Brief: Every line from the one with "def pvDomStr (s" to the one with "-- ===== end of", including those two, is to be copied exactly; all other lines of the entries below are left out.

Extracted material:
-- pv_equiv track=rewrite | github.com/akashmathew18/MINI-PROJECT-III | script_analysis/script_analyzer.py | _describe_detailed_conflict
-- ===== SOURCE A (Python) =====
-- def _describe_detailed_conflict(scene: str, scene_index: int) -> str:
--     """Describe conflicts in detail with context."""
--     conflict_words = ['argue', 'fight', 'disagree', 'conflict', 'tension', 'angry', 'frustrated', 'attack', 'challenge', 'oppose']
--     scene_lower = scene.lower()
--
--     for word in conflict_words:
--         if word in scene_lower:
--             if 'argue' in scene_lower:
--                 return f"Scene {scene_index+1}: Characters engage in a heated argument that reveals deeper tensions and conflicting perspectives"
--             elif 'fight' in scene_lower:
--                 return f"Scene {scene_index+1}: Physical confrontation occurs, escalating the dramatic tension"
--             elif 'disagree' in scene_lower:
--                 return f"Scene {scene_index+1}: Characters disagree on fundamental issues, creating ideological conflict"
--             elif 'tension' in scene_lower:
--                 return f"Scene {scene_index+1}: Tension builds between characters, creating suspense and emotional stakes"
--
--     return f"Scene {scene_index+1}: Conflict emerges through character interactions and opposing motivations"
-- ===== SOURCE B (Python) =====
-- _CONFLICT_RULES = [
--     ('argue', "Characters engage in a heated argument that reveals deeper tensions and conflicting perspectives"),
--     ('fight', "Physical confrontation occurs, escalating the dramatic tension"),
--     ('disagree', "Characters disagree on fundamental issues, creating ideological conflict"),
--     ('tension', "Tension builds between characters, creating suspense and emotional stakes"),
-- ]
--
-- _DEFAULT_CONFLICT = "Conflict emerges through character interactions and opposing motivations"
--
--
-- def _describe_detailed_conflict(scene: str, scene_index: int) -> str:
--     """Describe conflicts in detail with context."""
--     scene_lower = scene.lower()
--     body = next((msg for word, msg in _CONFLICT_RULES if word in scene_lower),
--                 _DEFAULT_CONFLICT)
--     return f"Scene {scene_index + 1}: {body}"
-- ===== Notes on version B (the rewrite author's own statement) =====
-- stated objective: simpler
-- what changed: Replaced A's 10-word scan loop with nested if/elif returns by a data-driven (keyword, message) rule table: a single first-match lookup over the table picks the message body (the loop's fall-through cases all yield the generic default, so the table needs only the four deciding keywords), and the 'Scene {i+1}: ' prefix is factored out and built once rather than repeated in five f-strings.
import Mathlib
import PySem

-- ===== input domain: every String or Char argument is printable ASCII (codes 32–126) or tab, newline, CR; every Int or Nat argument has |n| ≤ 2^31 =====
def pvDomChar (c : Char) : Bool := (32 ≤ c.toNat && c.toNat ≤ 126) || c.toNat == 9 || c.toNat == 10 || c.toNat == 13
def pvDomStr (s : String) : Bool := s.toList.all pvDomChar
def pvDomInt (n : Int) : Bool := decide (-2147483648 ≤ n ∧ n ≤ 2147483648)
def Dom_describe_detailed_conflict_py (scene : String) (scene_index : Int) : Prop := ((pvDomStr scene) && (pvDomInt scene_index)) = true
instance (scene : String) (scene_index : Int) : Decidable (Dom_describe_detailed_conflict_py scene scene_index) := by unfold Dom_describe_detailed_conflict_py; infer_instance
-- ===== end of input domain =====

-- B replaces A's 10-word scan loop with nested if/elif returns by a first-match lookup over a
-- (keyword, message) rule table, with the "Scene {i+1}: " prefix factored out and built once: simpler.


-- ===== PORT A =====
-- A's f-string message literals
def pvMsgArgue (i : Int) : String := "Scene " ++ PySem.Int.toStr (i + 1) ++ ": Characters engage in a heated argument that reveals deeper tensions and conflicting perspectives"
def pvMsgFight (i : Int) : String := "Scene " ++ PySem.Int.toStr (i + 1) ++ ": Physical confrontation occurs, escalating the dramatic tension"
def pvMsgDisagree (i : Int) : String := "Scene " ++ PySem.Int.toStr (i + 1) ++ ": Characters disagree on fundamental issues, creating ideological conflict"
def pvMsgTension (i : Int) : String := "Scene " ++ PySem.Int.toStr (i + 1) ++ ": Tension builds between characters, creating suspense and emotional stakes"
def pvMsgDefault (i : Int) : String := "Scene " ++ PySem.Int.toStr (i + 1) ++ ": Conflict emerges through character interactions and opposing motivations"

-- the 'for word in conflict_words' loop with early return; none = the loop falls through
def pvLoopA (scene_lower : String) (i : Int) : List String → Option String
  | [] => none
  | w :: ws =>
    if PySem.Str.isIn w scene_lower then
      if PySem.Str.isIn "argue" scene_lower then some (pvMsgArgue i)
      else if PySem.Str.isIn "fight" scene_lower then some (pvMsgFight i)
      else if PySem.Str.isIn "disagree" scene_lower then some (pvMsgDisagree i)
      else if PySem.Str.isIn "tension" scene_lower then some (pvMsgTension i)
      else pvLoopA scene_lower i ws   -- inner if/elif has no else: continue the loop
    else pvLoopA scene_lower i ws

def describe_detailed_conflict_py (scene : String) (scene_index : Int) : String :=
  let scene_lower := PySem.Str.lower scene
  (pvLoopA scene_lower scene_index
    ["argue", "fight", "disagree", "conflict", "tension", "angry", "frustrated", "attack", "challenge", "oppose"]).getD
    (pvMsgDefault scene_index)

-- ===== PORT B =====
-- module-level rule table _CONFLICT_RULES from Source B
def pvConflictRules : List (String × String) :=
  [("argue", "Characters engage in a heated argument that reveals deeper tensions and conflicting perspectives"),
   ("fight", "Physical confrontation occurs, escalating the dramatic tension"),
   ("disagree", "Characters disagree on fundamental issues, creating ideological conflict"),
   ("tension", "Tension builds between characters, creating suspense and emotional stakes")]

def pvDefaultConflict : String := "Conflict emerges through character interactions and opposing motivations"

-- 'next((msg for word, msg in rules if word in scene_lower), default)'
def pvFirstMatch (scene_lower : String) : List (String × String) → Option String
  | [] => none
  | (w, m) :: rs => if PySem.Str.isIn w scene_lower then some m else pvFirstMatch scene_lower rs

def describe_detailed_conflict_py_alt (scene : String) (scene_index : Int) : String :=
  let scene_lower := PySem.Str.lower scene
  let body := (pvFirstMatch scene_lower pvConflictRules).getD pvDefaultConflict
  "Scene " ++ PySem.Int.toStr (scene_index + 1) ++ ": " ++ body

-- ===== PRECONDITION & SPEC =====
def Spec_describe_detailed_conflict_py (scene : String) (scene_index : Int) (out : String) : Prop := out = describe_detailed_conflict_py_alt scene scene_index
instance (scene : String) (scene_index : Int) (out : String) : Decidable (Spec_describe_detailed_conflict_py scene scene_index out) := by unfold Spec_describe_detailed_conflict_py; infer_instance

-- ===== CLAIM =====
def Claim_equal_describe_detailed_conflict_py : Prop := ∀ (scene : String) (scene_index : Int), Dom_describe_detailed_conflict_py scene scene_index → Spec_describe_detailed_conflict_py scene scene_index (describe_detailed_conflict_py scene scene_index)

-- ===== LEMMAS AND PROOFS =====
-- if none of the four deciding words occurs, A's loop falls through for every word list
theorem pvLoopA_none (sl : String) (i : Int)
    (h1 : PySem.Str.isIn "argue" sl = false) (h2 : PySem.Str.isIn "fight" sl = false)
    (h3 : PySem.Str.isIn "disagree" sl = false) (h4 : PySem.Str.isIn "tension" sl = false) :
    ∀ ws : List String, pvLoopA sl i ws = none := by
  intro ws
  simp at h1 h2 h3 h4
  induction ws with
  | nil => rfl
  | cons w ws ih => simp [pvLoopA, h1, h2, h3, h4, ih]

-- the two f-string shapes agree: A's per-branch literals are B's prefix ++ body
set_option maxRecDepth 8000 in
theorem pvMsg_eq (i : Int) :
    pvMsgArgue i = "Scene " ++ PySem.Int.toStr (i + 1) ++ ": " ++ "Characters engage in a heated argument that reveals deeper tensions and conflicting perspectives" ∧
    pvMsgFight i = "Scene " ++ PySem.Int.toStr (i + 1) ++ ": " ++ "Physical confrontation occurs, escalating the dramatic tension" ∧
    pvMsgDisagree i = "Scene " ++ PySem.Int.toStr (i + 1) ++ ": " ++ "Characters disagree on fundamental issues, creating ideological conflict" ∧
    pvMsgTension i = "Scene " ++ PySem.Int.toStr (i + 1) ++ ": " ++ "Tension builds between characters, creating suspense and emotional stakes" ∧
    pvMsgDefault i = "Scene " ++ PySem.Int.toStr (i + 1) ++ ": " ++ pvDefaultConflict := by
  refine ⟨?_, ?_, ?_, ?_, ?_⟩ <;>
    · conv_rhs => rw [String.append_assoc]
      rfl

-- ===== VERDICT =====
theorem describe_detailed_conflict_py_spec : Claim_equal_describe_detailed_conflict_py := by
  intro scene i _
  unfold Spec_describe_detailed_conflict_py describe_detailed_conflict_py describe_detailed_conflict_py_alt
  obtain ⟨e1, e2, e3, e4, e5⟩ := pvMsg_eq i
  set sl := PySem.Str.lower scene with hsl
  by_cases h1 : PySem.Str.isIn "argue" sl = true
  · simp at h1 ⊢
    simp [pvLoopA, pvFirstMatch, pvConflictRules, h1, e1]
  · rw [Bool.not_eq_true] at h1
    by_cases h2 : PySem.Str.isIn "fight" sl = true
    · simp at h1 h2 ⊢
      simp [pvLoopA, pvFirstMatch, pvConflictRules, h1, h2, e2]
    · rw [Bool.not_eq_true] at h2
      by_cases h3 : PySem.Str.isIn "disagree" sl = true
      · simp at h1 h2 h3 ⊢
        simp [pvLoopA, pvFirstMatch, pvConflictRules, h1, h2, h3, e3]
      · rw [Bool.not_eq_true] at h3
        by_cases h4 : PySem.Str.isIn "tension" sl = true
        · simp at h1 h2 h3 h4 ⊢
          simp [pvLoopA, pvFirstMatch, pvConflictRules, h1, h2, h3, h4, e4]
        · rw [Bool.not_eq_true] at h4
          have hn := pvLoopA_none sl i h1 h2 h3 h4
          simp at h1 h2 h3 h4 ⊢
          simp [pvFirstMatch, pvConflictRules, hn, h1, h2, h3, h4, e5]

Written answer:
def pvDomStr (s : String) : Bool := s.toList.all pvDomChar
def pvDomInt (n : Int) : Bool := decide (-2147483648 ≤ n ∧ n ≤ 2147483648)
def Dom_describe_detailed_conflict_py (scene : String) (scene_index : Int) : Prop := ((pvDomStr scene) && (pvDomInt scene_index)) = true
instance (scene : String) (scene_index : Int) : Decidable (Dom_describe_detailed_conflict_py scene scene_index) := by unfold Dom_describe_detailed_conflict_py; infer_instance
-- ===== end of input domain =====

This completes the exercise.